◆ **Your goal**:
Beginning at the top of the material, repeat each line exactly, and stop once the line with "-- stated objective: alternative" has been written.

* * * *

-- pv_equiv track=rewrite | github.com/takatodo/gpu-toggle-coverage-campaigns | src/grpo/grpo_coverage_common.py | _policy_candidate_target_regions
-- ===== SOURCE A (Python) =====
-- from typing import Any
--
-- def _policy_candidate_target_regions(candidate: dict[str, Any]) -> list[str]:
--     return sorted(
--         {
--             str(region or "").strip()
--             for region in list(candidate.get("target_regions") or [])
--             if str(region or "").strip()
--         }
--     )
-- ===== SOURCE B (Python) =====
-- def _policy_candidate_target_regions(candidate):
--     out = []
--     for region in list(candidate.get("target_regions") or []):
--         s = str(region or "").strip()
--         if not s:
--             continue
--         lo, hi = 0, len(out)
--         while lo < hi:
--             mid = (lo + hi) // 2
--             if out[mid] < s:
--                 lo = mid + 1
--             else:
--                 hi = mid
--         if lo == len(out) or out[lo] != s:
--             out.insert(lo, s)
--     return out
-- ===== Notes on version B (the rewrite author's own statement) =====
-- stated objective: alternative
-- what changed: Replaces A's build-a-set-then-sort with a single incremental pass that maintains a sorted duplicate-free list, locating each cleaned string's position by a hand-written binary search and inserting it only if absent (no set and no sort call).
import Mathlib
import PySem

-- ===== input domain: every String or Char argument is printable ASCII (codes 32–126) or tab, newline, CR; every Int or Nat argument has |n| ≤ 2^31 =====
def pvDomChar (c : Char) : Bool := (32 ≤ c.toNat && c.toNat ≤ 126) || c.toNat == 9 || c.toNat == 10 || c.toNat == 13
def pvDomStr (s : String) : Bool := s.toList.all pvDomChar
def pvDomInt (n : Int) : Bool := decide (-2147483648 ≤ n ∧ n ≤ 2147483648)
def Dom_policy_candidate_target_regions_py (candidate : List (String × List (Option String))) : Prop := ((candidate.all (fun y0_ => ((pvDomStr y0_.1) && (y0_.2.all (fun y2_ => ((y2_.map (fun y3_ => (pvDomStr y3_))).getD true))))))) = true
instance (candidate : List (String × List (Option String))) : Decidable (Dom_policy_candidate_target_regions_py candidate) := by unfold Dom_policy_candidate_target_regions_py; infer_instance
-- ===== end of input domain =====

-- B replaces A's set-comprehension + sorted() with a single pass that keeps a
-- sorted duplicate-free list via hand-written binary-search insertion (no set, no sort call).

-- ===== PORT A =====
-- str(region or "").strip()
def pvClean (region : Option String) : String := PySem.Str.strip (region.getD "")

def policy_candidate_target_regions_py (candidate : List (String × List (Option String))) : List String :=
  -- sorted({clean(region) for region in list(candidate.get("target_regions") or []) if clean(region)})
  PySem.List.sorted
    (PySem.Set.ofList ((((PySem.Dict.mk candidate).get? "target_regions").getD []).filterMap
      (fun region => if pvClean region ≠ "" then some (pvClean region) else none)))
    (fun x => x) false

-- ===== PORT B =====
-- the while loop: while lo < hi: mid = (lo+hi)//2; if out[mid] < s: lo = mid+1 else: hi = mid
-- lo, hi, mid are always nonnegative and mid < len(out), so Nat indices and List.getD are
-- exact for Python's out[mid] here.
def pvBis (out : List String) (s : String) (lo hi : Nat) : Nat :=
  if lo < hi then
    let mid := (lo + hi) / 2
    if out.getD mid "" < s then pvBis out s (mid + 1) hi else pvBis out s lo mid
  else lo
termination_by hi - lo
decreasing_by all_goals omega

-- the body of B's loop for one region:
-- s = str(region or "").strip(); if not s: continue; binary search; conditional insert
def pvInsStep (out : List String) (region : Option String) : List String :=
  let s := PySem.Str.strip (region.getD "")
  if s = "" then out
  else
    let lo := pvBis out s 0 out.length
    if lo = out.length ∨ out.getD lo "" ≠ s then PySem.List.insert out (lo : Int) s else out

def policy_candidate_target_regions_py_alt (candidate : List (String × List (Option String))) : List String :=
  (((PySem.Dict.mk candidate).get? "target_regions").getD []).foldl pvInsStep []

-- ===== PRECONDITION & SPEC =====
def Spec_policy_candidate_target_regions_py (candidate : List (String × List (Option String))) (out : List String) : Prop := out = policy_candidate_target_regions_py_alt candidate
instance (candidate : List (String × List (Option String))) (out : List String) : Decidable (Spec_policy_candidate_target_regions_py candidate out) := by unfold Spec_policy_candidate_target_regions_py; infer_instance

-- ===== CLAIM (what is proved, stated in full; the proofs are below) =====
def Claim_equal_policy_candidate_target_regions_py : Prop := ∀ (candidate : List (String × List (Option String))), Dom_policy_candidate_target_regions_py candidate → Spec_policy_candidate_target_regions_py candidate (policy_candidate_target_regions_py candidate)

-- ===== LEMMAS AND PROOFS =====

-- binary-search invariant: on a (≤)-sorted list, pvBis returns the lower-bound position
theorem pvBis_spec (out : List String) (s : String)
    (hsort : out.Pairwise (· ≤ ·)) :
    ∀ (n lo hi : Nat), hi - lo ≤ n → lo ≤ hi → hi ≤ out.length →
    (∀ i < lo, out.getD i "" < s) →
    (∀ i, hi ≤ i → i < out.length → s ≤ out.getD i "") →
    lo ≤ pvBis out s lo hi ∧ pvBis out s lo hi ≤ hi ∧
    (∀ i < pvBis out s lo hi, out.getD i "" < s) ∧
    (∀ i, pvBis out s lo hi ≤ i → i < out.length → s ≤ out.getD i "") := by
  have hmono : ∀ (i j : Nat), i ≤ j → j < out.length → out.getD i "" ≤ out.getD j "" := by
    intro i j hij hj
    rcases lt_or_eq_of_le hij with h | h
    · have := List.pairwise_iff_getElem.mp hsort i j (lt_trans h hj) hj h
      simpa [List.getD_eq_getElem?_getD, List.getElem?_eq_getElem, lt_trans h hj, hj] using this
    · subst h; exact le_refl _
  intro n
  induction n with
  | zero =>
    intro lo hi hn hlh hhi hlow hhigh
    have : ¬ lo < hi := by omega
    rw [pvBis, if_neg this]
    exact ⟨le_refl _, hlh, hlow, fun i hri hil => hhigh i (by omega) hil⟩
  | succ n ih =>
    intro lo hi hn hlh hhi hlow hhigh
    by_cases hlt : lo < hi
    · rw [pvBis, if_pos hlt]
      simp only
      set mid := (lo + hi) / 2 with hmid
      have hm1 : lo ≤ mid := by omega
      have hm2 : mid < hi := by omega
      by_cases hc : out.getD mid "" < s
      · rw [if_pos hc]
        have hlow' : ∀ i < mid + 1, out.getD i "" < s := by
          intro i hi'
          by_cases h : i < lo
          · exact hlow i h
          · exact lt_of_le_of_lt (hmono i mid (by omega) (by omega)) hc
        have := ih (mid + 1) hi (by omega) (by omega) hhi hlow' hhigh
        exact ⟨by omega, this.2.1, this.2.2.1, this.2.2.2⟩
      · rw [if_neg hc]
        have hhigh' : ∀ i, mid ≤ i → i < out.length → s ≤ out.getD i "" := by
          intro i hmi hil
          by_cases h : hi ≤ i
          · exact hhigh i h hil
          · exact le_trans (not_lt.mp hc) (hmono mid i hmi hil)
        have := ih lo mid (by omega) (by omega) (by omega) hlow hhigh'
        exact ⟨this.1, by omega, this.2.2.1, this.2.2.2⟩
    · rw [pvBis, if_neg hlt]
      exact ⟨le_refl _, hlh, hlow, fun i hri hil => hhigh i (by omega) hil⟩

-- one insertion step keeps the list strictly sorted and adds exactly the cleaned string
theorem pvInsStep_spec (out : List String) (region : Option String)
    (hs : out.Pairwise (· < ·)) :
    (pvInsStep out region).Pairwise (· < ·) ∧
    (∀ x, x ∈ pvInsStep out region ↔
      (pvClean region ≠ "" ∧ x = pvClean region) ∨ x ∈ out) := by
  unfold pvInsStep
  set s := PySem.Str.strip (region.getD "") with hsdef
  have hcl : pvClean region = s := rfl
  by_cases hse : s = ""
  · rw [if_pos hse]
    refine ⟨hs, fun x => ?_⟩
    simp [hcl, hse]
  · rw [if_neg hse]
    have hle : out.Pairwise (· ≤ ·) := hs.imp le_of_lt
    obtain ⟨h0, hr1, hlow, hhigh⟩ :=
      pvBis_spec out s hle out.length 0 out.length (by omega) (by omega) (le_refl _)
        (by omega) (fun i h1 h2 => by omega)
    set r := pvBis out s 0 out.length with hrdef
    have hgetr : ∀ (h : r < out.length), out.getD r "" = out[r] := by
      intro h; simp [List.getD_eq_getElem?_getD, List.getElem?_eq_getElem, h]
    by_cases hins : r = out.length ∨ out.getD r "" ≠ s
    · rw [if_pos hins]
      have hrl : r ≤ out.length := hr1
      rw [PySem.List.insert_natCast out r s hrl]
      -- s is not in out: before r all < s, at/after r all > s
      have hafter : ∀ i, r ≤ i → i < out.length → s < out.getD i "" := by
        intro i hri hil
        rcases hins with h | h
        · omega
        · have hrlt : r < out.length := by
            rcases lt_or_eq_of_le hrl with h' | h'
            · exact h'
            · exfalso; apply h; omega
          have hge : s ≤ out.getD r "" := hhigh r (le_refl _) hrlt
          have hgt : s < out.getD r "" := lt_of_le_of_ne hge (Ne.symm h)
          rcases lt_or_eq_of_le hri with h' | h'
          · have hlt2 := List.pairwise_iff_getElem.mp hs r i hrlt hil h'
            have h2 : out.getD r "" ≤ out.getD i "" := by
              simpa [List.getD_eq_getElem?_getD, List.getElem?_eq_getElem, hrlt, hil] using le_of_lt hlt2
            exact lt_of_lt_of_le hgt h2
          · subst h'; exact hgt
      constructor
      · -- pairwise on take r ++ s :: drop r
        rw [List.pairwise_append]
        refine ⟨hs.sublist (List.take_sublist r out), ?_, ?_⟩
        · rw [List.pairwise_cons]
          refine ⟨?_, hs.sublist (List.drop_sublist r out)⟩
          intro y hy
          obtain ⟨j, hj, rfl⟩ := List.mem_iff_getElem.mp hy
          have hjl : r + j < out.length := by
            have := hj; simp [List.length_drop] at this; omega
          have h2 := hafter (r + j) (by omega) hjl
          rw [List.getElem_drop]
          simpa [List.getD_eq_getElem?_getD, List.getElem?_eq_getElem, hjl] using h2
        · intro a ha b hb
          obtain ⟨j, hj, rfl⟩ := List.mem_iff_getElem.mp ha
          have hjr : j < r := by simp [List.length_take] at hj; omega
          have hjl : j < out.length := by omega
          have hja : out.getD j "" < s := hlow j hjr
          rw [List.getElem_take]
          have hja' : out[j] < s := by
            simpa [List.getD_eq_getElem?_getD, List.getElem?_eq_getElem, hjl] using hja
          rcases List.mem_cons.mp hb with rfl | hb'
          · exact hja'
          · obtain ⟨k, hk, rfl⟩ := List.mem_iff_getElem.mp hb'
            have hkl : r + k < out.length := by
              have := hk; simp [List.length_drop] at this; omega
            rw [List.getElem_drop]
            have h2 := hafter (r + k) (by omega) hkl
            have h2' : s < out[r + k] := by
              simpa [List.getD_eq_getElem?_getD, List.getElem?_eq_getElem, hkl] using h2
            exact lt_trans hja' h2'
      · intro x
        constructor
        · intro hx
          rcases List.mem_append.mp hx with h | h
          · exact Or.inr ((List.take_sublist r out).mem h)
          · rcases List.mem_cons.mp h with rfl | h'
            · exact Or.inl ⟨by rw [hcl]; exact hse, hcl⟩
            · exact Or.inr ((List.drop_sublist r out).mem h')
        · intro hx
          rcases hx with ⟨_, rfl⟩ | hx
          · rw [hcl]; exact List.mem_append.mpr (Or.inr (List.mem_cons_self))
          · rw [List.mem_append, List.mem_cons]
            have : x ∈ out.take r ++ out.drop r := by
              rw [List.take_append_drop]; exact hx
            rcases List.mem_append.mp this with h | h
            · exact Or.inl h
            · exact Or.inr (Or.inr h)
    · rw [if_neg hins]
      push_neg at hins
      obtain ⟨hrlt', hreq⟩ := hins
      have hrlt : r < out.length := lt_of_le_of_ne hr1 hrlt'
      have hmem : s ∈ out := by
        rw [← hreq, hgetr hrlt]
        exact List.getElem_mem hrlt
      exact ⟨hs, fun x => by
        constructor
        · exact fun h => Or.inr h
        · rintro (⟨_, rfl⟩ | h)
          · rw [hcl]; exact hmem
          · exact h⟩

-- folding the insertion step accumulates exactly A's comprehension members, strictly sorted
theorem pvFold_spec (xs : List (Option String)) :
    ∀ (acc : List String), acc.Pairwise (· < ·) →
    (xs.foldl pvInsStep acc).Pairwise (· < ·) ∧
    (∀ x, x ∈ xs.foldl pvInsStep acc ↔ x ∈ acc ∨
      x ∈ xs.filterMap (fun region => if pvClean region ≠ "" then some (pvClean region) else none)) := by
  induction xs with
  | nil =>
    intro acc hacc
    refine ⟨by simpa using hacc, fun x => ?_⟩
    simp
  | cons r t ih =>
    intro acc hacc
    obtain ⟨h1, h2⟩ := pvInsStep_spec acc r hacc
    obtain ⟨h3, h4⟩ := ih (pvInsStep acc r) h1
    refine ⟨h3, fun x => ?_⟩
    rw [List.foldl_cons, h4 x, h2 x]
    by_cases hc : pvClean r ≠ ""
    · simp only [List.filterMap_cons, if_pos hc, List.mem_cons]
      constructor
      · rintro ((⟨_, rfl⟩ | h) | h)
        · exact Or.inr (Or.inl rfl)
        · exact Or.inl h
        · exact Or.inr (Or.inr h)
      · rintro (h | rfl | h)
        · exact Or.inl (Or.inr h)
        · exact Or.inl (Or.inl ⟨hc, rfl⟩)
        · exact Or.inr h
    · simp only [List.filterMap_cons, if_neg hc]
      push_neg at hc
      constructor
      · rintro ((⟨hne, _⟩ | h) | h)
        · exact absurd hc hne
        · exact Or.inl h
        · exact Or.inr h
      · rintro (h | h)
        · exact Or.inl (Or.inr h)
        · exact Or.inr h

-- ===== VERDICT (by name: the statement is the Claim_ definition above) =====
theorem policy_candidate_target_regions_py_spec : Claim_equal_policy_candidate_target_regions_py := by
  intro candidate _
  unfold Spec_policy_candidate_target_regions_py
  unfold policy_candidate_target_regions_py policy_candidate_target_regions_py_alt
  set xs := ((PySem.Dict.mk candidate).get? "target_regions").getD [] with hxs
  set cs := xs.filterMap
      (fun region => if pvClean region ≠ "" then some (pvClean region) else none) with hcs
  obtain ⟨hsorted, hmem⟩ := pvFold_spec xs [] (by simp)
  have hnd1 : (xs.foldl pvInsStep []).Nodup := hsorted.imp ne_of_lt
  have hnd2 : (PySem.Set.ofList cs).Nodup := PySem.Set.nodup_ofList cs
  have hperm : (xs.foldl pvInsStep []).Perm (PySem.Set.ofList cs) := by
    refine (List.perm_ext_iff_of_nodup hnd1 hnd2).mpr fun x => ?_
    rw [hmem x, PySem.Set.mem_ofList]
    simp only [List.not_mem_nil, false_or]
    rw [hcs]
  exact PySem.List.sorted_eq_of_perm_of_pairwise_lt (PySem.Set.ofList cs) _ (fun x => x)
    hperm hsorted
theorem pvMain (ts : List (List Char × List Char)) (k v : List Char)
    (hts : ∀ kv ∈ ts, pvGoodE kv) (hkv : pvGoodE (k, v))
    (hd : ∀ kv ∈ ts, pvDiffMin k kv.2) :
    ∀ n l, l.length ≤ n →
      pvRepl k v (pvScanTags ts l) = pvScanTags (ts ++ [(k, v)]) l := by
  obtain ⟨hk1, hk2, hk3, hv1, hv2, hv3⟩ := hkv
  simp only at hk1 hk2 hk3 hv1 hv2 hv3
  intro n
  induction n with
  | zero =>
    intro l hl
    have : l = [] := List.length_eq_zero_iff.mp (Nat.le_zero.mp hl)
    subst this
    rw [pvScanTags_nil, pvScanTags_nil, pvRepl]
  | succ n ih =>
    intro l hl
    cases l with
    | nil => rw [pvScanTags_nil, pvScanTags_nil, pvRepl]
    | cons c rest =>
      simp only [List.length_cons] at hl
      by_cases hc : c = '<'
      · subst hc
        cases hfind : ts.find? (fun kv => kv.1.isPrefixOf ('<' :: rest)) with
        | some kv =>
          rw [pvScanTags_some ts rest kv hfind]
          have hmem : kv ∈ ts := List.mem_of_find?_eq_some hfind
          obtain ⟨_, _, _, hkv2, hkv2h, hkv2t⟩ := hts kv hmem
          obtain ⟨b, w, hw⟩ : ∃ b w, kv.2 = b :: w := by
            cases h2 : kv.2 with
            | nil => exact absurd h2 hkv2
            | cons b w => exact ⟨b, w, rfl⟩
          have hnp : ¬ k <+: (kv.2 ++ pvScanTags ts (rest.drop (kv.1.length - 1))) :=
            pvNotPrefix_of_diffMin (hd kv hmem) _
          rw [hw] at hnp ⊢
          rw [List.cons_append, pvRepl, dif_neg (by
            rintro ⟨_, hp⟩
            exact hnp (by rw [List.cons_append]; exact List.isPrefixOf_iff_prefix.mp hp))]
          rw [pvRepl_skip k v w _ hk2 (by
            intro c hcw
            apply hkv2t
            rw [hw]; simp [hcw])]
          rw [ih (rest.drop (kv.1.length - 1)) (by simp [List.length_drop]; omega)]
          have hf' : (ts ++ [(k, v)]).find? (fun kv => kv.1.isPrefixOf ('<' :: rest)) = some kv := by
            rw [List.find?_append, hfind]; rfl
          rw [pvScanTags_some _ rest kv hf', hw]
          simp
        | none =>
          by_cases hkp : k.isPrefixOf ('<' :: rest)
          · -- the appended entry matches here
            have hkpre : k <+: '<' :: rest := List.isPrefixOf_iff_prefix.mp hkp
            obtain ⟨kt, hkt⟩ : ∃ kt, k = '<' :: kt := by
              cases hkk : k with
              | nil => exact absurd hkk hk1
              | cons x xs =>
                rw [hkk] at hk2; simp at hk2
                exact ⟨xs, by rw [hk2]⟩
            have hktp : kt <+: rest := by
              rw [hkt] at hkpre
              exact (List.cons_prefix_cons.mp hkpre).2
            obtain ⟨Y, hY⟩ := hktp
            have hktn : ∀ c ∈ kt, c ≠ '<' := by
              rw [hkt] at hk3; simpa using hk3
            have hscanrest : pvScanTags ts rest = kt ++ pvScanTags ts Y := by
              rw [← hY, pvScan_skip ts kt Y hktn]
            rw [pvScanTags_none ts rest hfind, hscanrest]
            have hrw : ('<' : Char) :: (kt ++ pvScanTags ts Y) = k ++ pvScanTags ts Y := by
              rw [hkt]; simp
            rw [hrw, pvRepl_head k v _ hk1, ih Y (by
              have := congrArg List.length hY
              simp at this; omega)]
            have hf' : (ts ++ [(k, v)]).find? (fun kv => kv.1.isPrefixOf ('<' :: rest)) = some (k, v) := by
              rw [List.find?_append, hfind]
              simp [hkp]
            rw [pvScanTags_some _ rest (k, v) hf']
            have hdrop : rest.drop (k.length - 1) = Y := by
              rw [hkt, ← hY]; simp
            rw [hdrop]
          · -- nothing matches at this '<'
            have hknp : ¬ k <+: '<' :: rest := fun h =>
              hkp (List.isPrefixOf_iff_prefix.mpr h)
            obtain ⟨kt, hkt⟩ : ∃ kt, k = '<' :: kt := by
              cases hkk : k with
              | nil => exact absurd hkk hk1
              | cons x xs =>
                rw [hkk] at hk2; simp at hk2
                exact ⟨xs, by rw [hk2]⟩
            have hktne : kt ≠ [] := by
              intro h
              exact hknp (by rw [hkt, h]; simp)
            have hktnp : ¬ kt <+: rest := by
              intro h
              exact hknp (by rw [hkt]; exact List.cons_prefix_cons.mpr ⟨rfl, h⟩)
            have hnps : ¬ kt <+: pvScanTags ts rest :=
              pvScan_nopre ts hts n rest kt (by omega) hktne
                (by rw [hkt] at hk3; simpa using hk3) hktnp
            rw [pvScanTags_none ts rest hfind]
            rw [pvRepl, dif_neg (by
              rintro ⟨_, hp⟩
              rw [hkt] at hp
              rcases List.cons_prefix_cons.mp (List.isPrefixOf_iff_prefix.mp hp) with ⟨_, h2⟩
              exact hnps h2)]
            rw [ih rest (by omega)]
            have hf' : (ts ++ [(k, v)]).find? (fun kv => kv.1.isPrefixOf ('<' :: rest)) = none := by
              rw [List.find?_append, hfind]
              simp [hkp]
            rw [pvScanTags_none _ rest hf']
      · rw [pvScanTags_other ts c rest hc]
        rw [pvRepl, dif_neg (by
          rintro ⟨_, hp⟩
          obtain ⟨kt, hkt⟩ : ∃ kt, k = '<' :: kt := by
            cases hkk : k with
            | nil => exact absurd hkk hk1
            | cons x xs =>
              rw [hkk] at hk2; simp at hk2
              exact ⟨xs, by rw [hk2]⟩
          rw [hkt] at hp
          rcases List.cons_prefix_cons.mp (List.isPrefixOf_iff_prefix.mp hp) with ⟨h1, _⟩
          exact hc h1.symm)]
        rw [ih rest (by omega)]
        rw [pvScanTags_other _ c rest hc]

* * * *

◆ **Answer section**:
-- pv_equiv track=rewrite | github.com/takatodo/gpu-toggle-coverage-campaigns | src/grpo/grpo_coverage_common.py | _policy_candidate_target_regions
-- ===== SOURCE A (Python) =====
-- from typing import Any
--
-- def _policy_candidate_target_regions(candidate: dict[str, Any]) -> list[str]:
--     return sorted(
--         {
--             str(region or "").strip()
--             for region in list(candidate.get("target_regions") or [])
--             if str(region or "").strip()
--         }
--     )
-- ===== SOURCE B (Python) =====
-- def _policy_candidate_target_regions(candidate):
--     out = []
--     for region in list(candidate.get("target_regions") or []):
--         s = str(region or "").strip()
--         if not s:
--             continue
--         lo, hi = 0, len(out)
--         while lo < hi:
--             mid = (lo + hi) // 2
--             if out[mid] < s:
--                 lo = mid + 1
--             else:
--                 hi = mid
--         if lo == len(out) or out[lo] != s:
--             out.insert(lo, s)
--     return out
-- ===== Notes on version B (the rewrite author's own statement) =====
-- stated objective: alternative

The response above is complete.